Pasó de nuevo corriendo junto a la zanja, pero a los pocos metros frenó en seco. Por la senda que ascendía haciendo curvas desde el río llegaron hasta él más sonidos. Esta vez ni siquiera tuvo dudas cuando escuchó con claridad los gemidos sin vida y el golpeteo monótono de la carne muerta contra el camino.

Por el otro extremo de la pista se acercaba el otro grupo, acorralándole. Y a ambos lados del camino las pendientes no eran lo bastante escarpadas como para que los muertos no le vieran, evitando así que se lanzaran a por su carne.

Sólo existía un lugar donde esconderse.

Elías se cubrió la nariz y la boca con una mano, apretándolas con fuerza, y se acercó a la zanja.

Apartó con el fusil uno de los cuerpos, que se abrió escupiendo una nube de gas agrio y pestilente. Los gemidos se acercaban. El terror superó al asco y Elías, abriéndose paso con el fusil, introdujo primero un pie y luego el otro entre los cadáveres, dando un paso más hacia el infierno.

Cuando ya estaba rodeado de carne muerta hasta la cintura, agarró el cadáver que parecía más sólido y se cubrió con él, como un niño asustado bajo una manta, de manera que pudiera vigilar una parte del camino por el espacio entre el brazo derecho y el cuerpo del muerto.

La sangre le latía en la cabeza con tal fuerza que creyó que el cerebro le iba a estallar. Su respiración sonaba tan agitada que estaba convencido de que los muertos del camino vendrían directos a por él.

Por el hueco entre el brazo y el cuerpo del cadáver veía parte del camino y, al fondo, un pino, chamuscado por alguna explosión de los días previos.

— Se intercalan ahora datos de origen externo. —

theorem pvAdd_word (t : List Char) (h : ∀ x ∈ t, pvSep x = false) :
    pvAdd t = if t = [] then [] else t ++ [','] := by
  have key : ∀ (pw : Bool) (t : List Char), (∀ x ∈ t, pvSep x = false) →
      pvBody pw t = t ∧ pvFinal pw t = (if t = [] then pw else true) := by
    intro pw t ht
    induction t generalizing pw with
    | nil => simp [pvBody, pvFinal]
    | cons c rest ih =>
      have hc : pvSep c = false := ht c List.mem_cons_self
      have := ih (!pvSep c) (fun x hx => ht x (List.mem_cons_of_mem c hx))
      cases rest <;> simp_all [pvBody, pvFinal, hc]
  rcases key false t h with ⟨h1, h2⟩
  cases t with
  | nil => simp [pvAdd, pvBody, pvFinal]
  | cons c rest => simp [pvAdd, h1, h2]

theorem pvAdd_eq_nil_iff (l : List Char) : pvAdd l = [] ↔ l = [] := by
  constructor
  · intro h
    cases l with
    | nil => rfl
    | cons c rest =>
      exfalso
      simp only [pvAdd, pvBody] at h
      rcases List.append_eq_nil_iff.1 h with ⟨h1, -⟩
      rcases List.append_eq_nil_iff.1 h1 with ⟨-, h2⟩
      exact List.cons_ne_nil _ _ h2
  · intro h; subst h; decide

theorem pvAdd_nil : pvAdd [] = [] := by decide

theorem pvBody_mem (pw : Bool) (l : List Char) :
    ∀ x ∈ pvBody pw l, x ∈ l ∨ x = ',' := by
  induction l generalizing pw with
  | nil => simp [pvBody]
  | cons c rest ih =>
    intro x hx
    simp only [pvBody, List.mem_append] at hx
    rcases hx with hx | hx
    · right; revert hx; split <;> simp_all
    · rcases List.mem_cons.1 hx with hx | hx
      · left; simp [hx]
      · rcases ih (!pvSep c) x hx with h | h
        · left; exact List.mem_cons_of_mem c h
        · right; exact h

theorem pvAdd_not_mem (l : List Char) (h : ('\n' : Char) ∉ l) : ('\n' : Char) ∉ pvAdd l := by
  intro hm
  simp only [pvAdd, List.mem_append] at hm
  rcases hm with hm | hm
  · rcases pvBody_mem false l '\n' hm with hh | hh
    · exact h hh
    · exact absurd hh (by decide)
  · revert hm; split <;> simp

theorem pvSlice_dropLast (r : List Char) : PySem.Chars.slice r none (some (-1)) = r.dropLast := by
  cases r with
  | nil => decide
  | cons a as =>
    simp [PySem.Chars.slice_eq_listSlice, PySem.List.slice, PySem.List.clampIdx,
      List.dropLast_eq_take]
    have : ¬ ((as.length : Int) < 0) := by omega
    simp [this]

theorem pvFix_comma (x : List Char) : pvFix (x ++ [',']) = x := by
  have he : PySem.Chars.endswith (x ++ [',']) [','] = true := by
    rw [PySem.Chars.endswith_iff]; exact ⟨x, rfl⟩
  rw [pvFix, if_pos he, pvSlice_dropLast]
  simp

theorem pvFix_nocomma (r : List Char) (h : r.getLast? ≠ some ',') : pvFix r = r := by
  have he : PySem.Chars.endswith r [','] = false := by
    rw [Bool.eq_false_iff]
    intro hh
    rcases (PySem.Chars.endswith_iff r [',']).1 hh with ⟨t, ht⟩
    exact h (by rw [← ht]; simp)
  simp [pvFix, he]

theorem pvFix_append (x y : List Char) (h : y ≠ []) : pvFix (x ++ y) = x ++ pvFix y := by
  by_cases hc : y.getLast? = some ','
  · obtain ⟨z, hz⟩ : ∃ z, y = z ++ [','] := by
      cases hy : y.getLast? with
      | none => simp_all
      | some a =>
        have := List.getLast?_eq_some_iff.1 hy
        rcases this with ⟨z, hz⟩
        exact ⟨z, by simpa [hy] using by rw [hz]; simp_all⟩
    subst hz
    rw [← List.append_assoc, pvFix_comma, pvFix_comma]
  · rw [pvFix_nocomma y hc, pvFix_nocomma (x ++ y) (by rw [List.getLast?_append, Option.or_of_isSome (List.getLast?_isSome.2 h)]; exact hc)]

-- ---- A-side loops (to be filled) ----

theorem pvFoldMain (last : Bool) (n : Int) (toks : List (List Char)) :
    ∀ (i : Int) (save : List Char), i + toks.length = n → toks ≠ [] →
    (toks.foldl (fun (st : Int × List Char) text_line =>
      let i := st.1
      let save := st.2
      let save :=
        if text_line.length = 0 then save
        else if last = false then save ++ add_word_to_end text_line [',']
        else if i = n - 1 then save ++ text_line
        else save ++ add_word_to_end text_line [',']
      let save := if ¬ (i = n - 1) then save ++ [' '] else save
      (i + 1, save)) (i, save)).2 = save ++ pvTokJoin last toks := by
  induction toks with
  | nil => intro i save h hne; exact absurd rfl hne
  | cons t ts ih =>
    intro i save h _
    cases ts with
    | nil =>
      have hi : i = n - 1 := by simp at h; omega
      simp only [List.foldl_cons, List.foldl_nil]
      by_cases ht : t.length = 0
      · have ht' : t = [] := List.length_eq_zero_iff.1 ht
        subst ht'
        cases last <;> simp [hi, pvTokJoin, pvTokF]
      · have ht' : ¬ t = [] := fun hh => ht (by simp [hh])
        cases last <;>
          simp [ht, hi, pvTokJoin, pvTokF, ht', add_word_to_end]
    | cons b bs =>
      have hi : ¬ (i = n - 1) := by simp at h; omega
      have hstep : (fun (st : Int × List Char) text_line =>
          let i := st.1
          let save := st.2
          let save :=
            if text_line.length = 0 then save
            else if last = false then save ++ add_word_to_end text_line [',']
            else if i = n - 1 then save ++ text_line
            else save ++ add_word_to_end text_line [',']
          let save := if ¬ (i = n - 1) then save ++ [' '] else save
          (i + 1, save)) (i, save) t = (i + 1, (save ++ pvTokF t) ++ [' ']) := by
        by_cases ht : t.length = 0
        · have ht' : t = [] := List.length_eq_zero_iff.1 ht
          subst ht'
          cases last <;> simp [hi, pvTokF]
        · have ht' : ¬ t = [] := fun hh => ht (by simp [hh])
          cases last <;> simp [ht, hi, pvTokF, ht', add_word_to_end]
      rw [List.foldl_cons]
      simp only [hstep]
      rw [ih (i + 1) ((save ++ pvTokF t) ++ [' '])
        (by simp only [List.length_cons] at h ⊢; push_cast at h ⊢; omega) (by simp)]
      simp [pvTokJoin]

theorem pvMain_eq (l : List Char) (last : Bool) :
    add_comma_at_the_end_every_word_main l last = pvTokJoin last (pvSplit ' ' l) := by
  unfold add_comma_at_the_end_every_word_main
  rw [pvSplitOn_eq]
  have h := pvFoldMain last ((pvSplit ' ' l).length : Int) (pvSplit ' ' l) 0 []
    (by simp) (pvSplit_ne_nil ' ' l)
  simpa using h

theorem pvTokJoinF_eq (toks : List (List Char)) :
    pvTokJoin false toks = pvJoin ' ' (toks.map pvTokF) := by
  induction toks with
  | nil => rfl
  | cons t ts ih =>
    cases ts with
    | nil => simp [pvTokJoin, pvJoin]
    | cons b bs =>
      show pvTokF t ++ ' ' :: pvTokJoin false (b :: bs)
        = pvTokF t ++ ' ' :: pvJoin ' ' ((b :: bs).map pvTokF)
      rw [ih]

theorem pvTokJoinT_eq (toks : List (List Char)) (hne : toks ≠ []) :
    pvTokJoin true toks = pvFix (pvJoin ' ' (toks.map pvTokF)) := by
  induction toks with
  | nil => exact absurd rfl hne
  | cons t ts ih =>
    cases ts with
    | nil =>
      show (if true = true then t else pvTokF t) = pvFix (pvTokF t)
      by_cases ht : t = []
      · subst ht; simp [pvTokF, pvFix, PySem.Chars.endswith]
      · rw [show pvTokF t = t ++ [','] by simp [pvTokF, ht], pvFix_comma]
        simp
    | cons b bs =>
      have ih' := ih (by simp)
      show pvTokF t ++ ' ' :: pvTokJoin true (b :: bs)
        = pvFix (pvTokF t ++ ' ' :: pvJoin ' ' ((b :: bs).map pvTokF))
      rw [show pvTokF t ++ ' ' :: pvJoin ' ' ((b :: bs).map pvTokF)
          = (pvTokF t ++ [' ']) ++ pvJoin ' ' ((b :: bs).map pvTokF) by simp]
      by_cases hj : pvJoin ' ' ((b :: bs).map pvTokF) = []
      · rw [hj, List.append_nil, pvFix_nocomma _ (by simp)]
        rw [ih', hj]
        simp [pvFix, PySem.Chars.endswith]
      · rw [pvFix_append _ _ hj, ih']
        simp

theorem pvTokens_word (l : List Char) (h : ('\n' : Char) ∉ l) :
    ∀ t ∈ pvSplit ' ' l, ∀ x ∈ t, pvSep x = false := by
  intro t ht x hx
  have hsp : x ≠ ' ' := fun hh => (pvSplit_not_mem ' ' l t ht) (hh ▸ hx)
  have hnl : x ≠ '\n' := fun hh => h (hh ▸ pvSplit_mem_mem ' ' l t ht x hx)
  simp [pvSep, hsp, hnl]

theorem pvMap_add_tokF (l : List Char) (h : ('\n' : Char) ∉ l) :
    (pvSplit ' ' l).map pvAdd = (pvSplit ' ' l).map pvTokF :=
  List.map_congr_left (fun t ht => by rw [pvAdd_word t (pvTokens_word l h t ht)]; rfl)

theorem pvAdd_line (l : List Char) (h : ('\n' : Char) ∉ l) :
    pvAdd l = pvJoin ' ' ((pvSplit ' ' l).map pvTokF) := by
  rw [← pvMap_add_tokF l h, ← pvAdd_join ' ' (by decide) _ (pvSplit_ne_nil ' ' l),
    pvJoin_split]

theorem pvMainF_eq_add (l : List Char) (h : ('\n' : Char) ∉ l) : pvMainF l = pvAdd l := by
  rw [pvMainF, pvTokJoinF_eq, pvAdd_line l h]

theorem pvMainT_eq_fix (l : List Char) (h : ('\n' : Char) ∉ l) : pvMainT l = pvFix (pvAdd l) := by
  rw [pvMainT, pvTokJoinT_eq _ (pvSplit_ne_nil ' ' l), pvAdd_line l h]

theorem pvFoldOut (semi : Bool) (n : Int) (ls : List (List Char)) :
    ∀ (i : Int) (save : List Char), i + ls.length = n → ls ≠ [] →
    (ls.foldl (fun (st : Int × List Char) text_line =>
      let i := st.1
      let save := st.2
      let save :=
        if i = n - 2 ∧ semi = true then
          save ++ add_comma_at_the_end_every_word_main text_line true
        else if i = n - 1 then
          save ++ add_comma_at_the_end_every_word_main text_line true
        else save ++ add_comma_at_the_end_every_word_main text_line false
      let save := if ¬ (i = n - 1) then save ++ ['\n'] else save
      (i + 1, save)) (i, save)).2 = save ++ pvOut semi ls := by
  induction ls with
  | nil => intro i save h hne; exact absurd rfl hne
  | cons t ts ih =>
    intro i save h _
    cases ts with
    | nil =>
      have hi : i = n - 1 := by simp at h; omega
      have hi2 : ¬ (i = n - 2 ∧ semi = true) := by
        rintro ⟨h2, -⟩; omega
      simp only [List.foldl_cons, List.foldl_nil]
      simp [hi2, hi, pvOut, pvMain_eq, pvMainT]
    | cons b bs =>
      have hlen : i + (2 + bs.length) = n := by
        simp only [List.length_cons] at h; push_cast at h ⊢; omega
      have hi : ¬ (i = n - 1) := by omega
      have hcond : (i = n - 2 ∧ semi = true) ↔ ((b :: bs).length = 1 ∧ semi = true) := by
        constructor
        · rintro ⟨h1, h2⟩
          refine ⟨?_, h2⟩
          simp only [List.length_cons]
          omega
        · rintro ⟨h1, h2⟩
          refine ⟨?_, h2⟩
          simp only [List.length_cons] at h1
          omega
      have hstep : (fun (st : Int × List Char) text_line =>
          let i := st.1
          let save := st.2
          let save :=
            if i = n - 2 ∧ semi = true then
              save ++ add_comma_at_the_end_every_word_main text_line true
            else if i = n - 1 then
              save ++ add_comma_at_the_end_every_word_main text_line true
            else save ++ add_comma_at_the_end_every_word_main text_line false
          let save := if ¬ (i = n - 1) then save ++ ['\n'] else save
          (i + 1, save)) (i, save) t
          = (i + 1, (save ++ (if (b :: bs).length = 1 ∧ semi = true then pvMainT t
              else pvMainF t)) ++ ['\n']) := by
        by_cases hc : (b :: bs).length = 1 ∧ semi = true
        · simp [hcond.2 hc, hc, hi, pvMain_eq, pvMainT]
        · have hc' : ¬ (i = n - 2 ∧ semi = true) := fun hh => hc (hcond.1 hh)
          simp [hc', hc, hi, pvMain_eq, pvMainF, pvMainT]
          intro h1 h2
          exact absurd ⟨by simp [h1], h2⟩ hc
      rw [List.foldl_cons]
      simp only [hstep]
      rw [ih (i + 1) _ (by simp only [List.length_cons] at h ⊢; push_cast at h ⊢; omega)
        (by simp)]
      show _ = save ++ ((if (b :: bs).length = 1 ∧ semi = true then pvMainT t
        else pvMainF t) ++ '\n' :: pvOut semi (b :: bs))
      simp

Ante el pino apareció el soldado al que le faltaba media cara, seguido por tres hombres —¿hombres?— más.

Por el otro extremo llegó el primer grupo. Desde su escondite, Elías sólo alcanzaba a contemplar sus espaldas. A uno de ellos lo habían atravesado con dos balazos que permitían ver a través de su cuerpo, a la altura de la columna y de los riñones.

Los dos grupos se encontraron en el escenario enmarcado entre el brazo y el cuerpo del cadáver. Se gimieron, un par de ellos incluso chocaron, pero no parecieron hacerse caso. Durante interminables segundos que bien pudieron ser horas, trastabillaron y arrastraron las piernas en aquella estrecha franja de tierra, como si hubieran perdido su camino. Entonces, el muerto al que le faltaba media cara siguió sendero adelante, y los otros, poniéndose casi en fila, fueron detrás de él.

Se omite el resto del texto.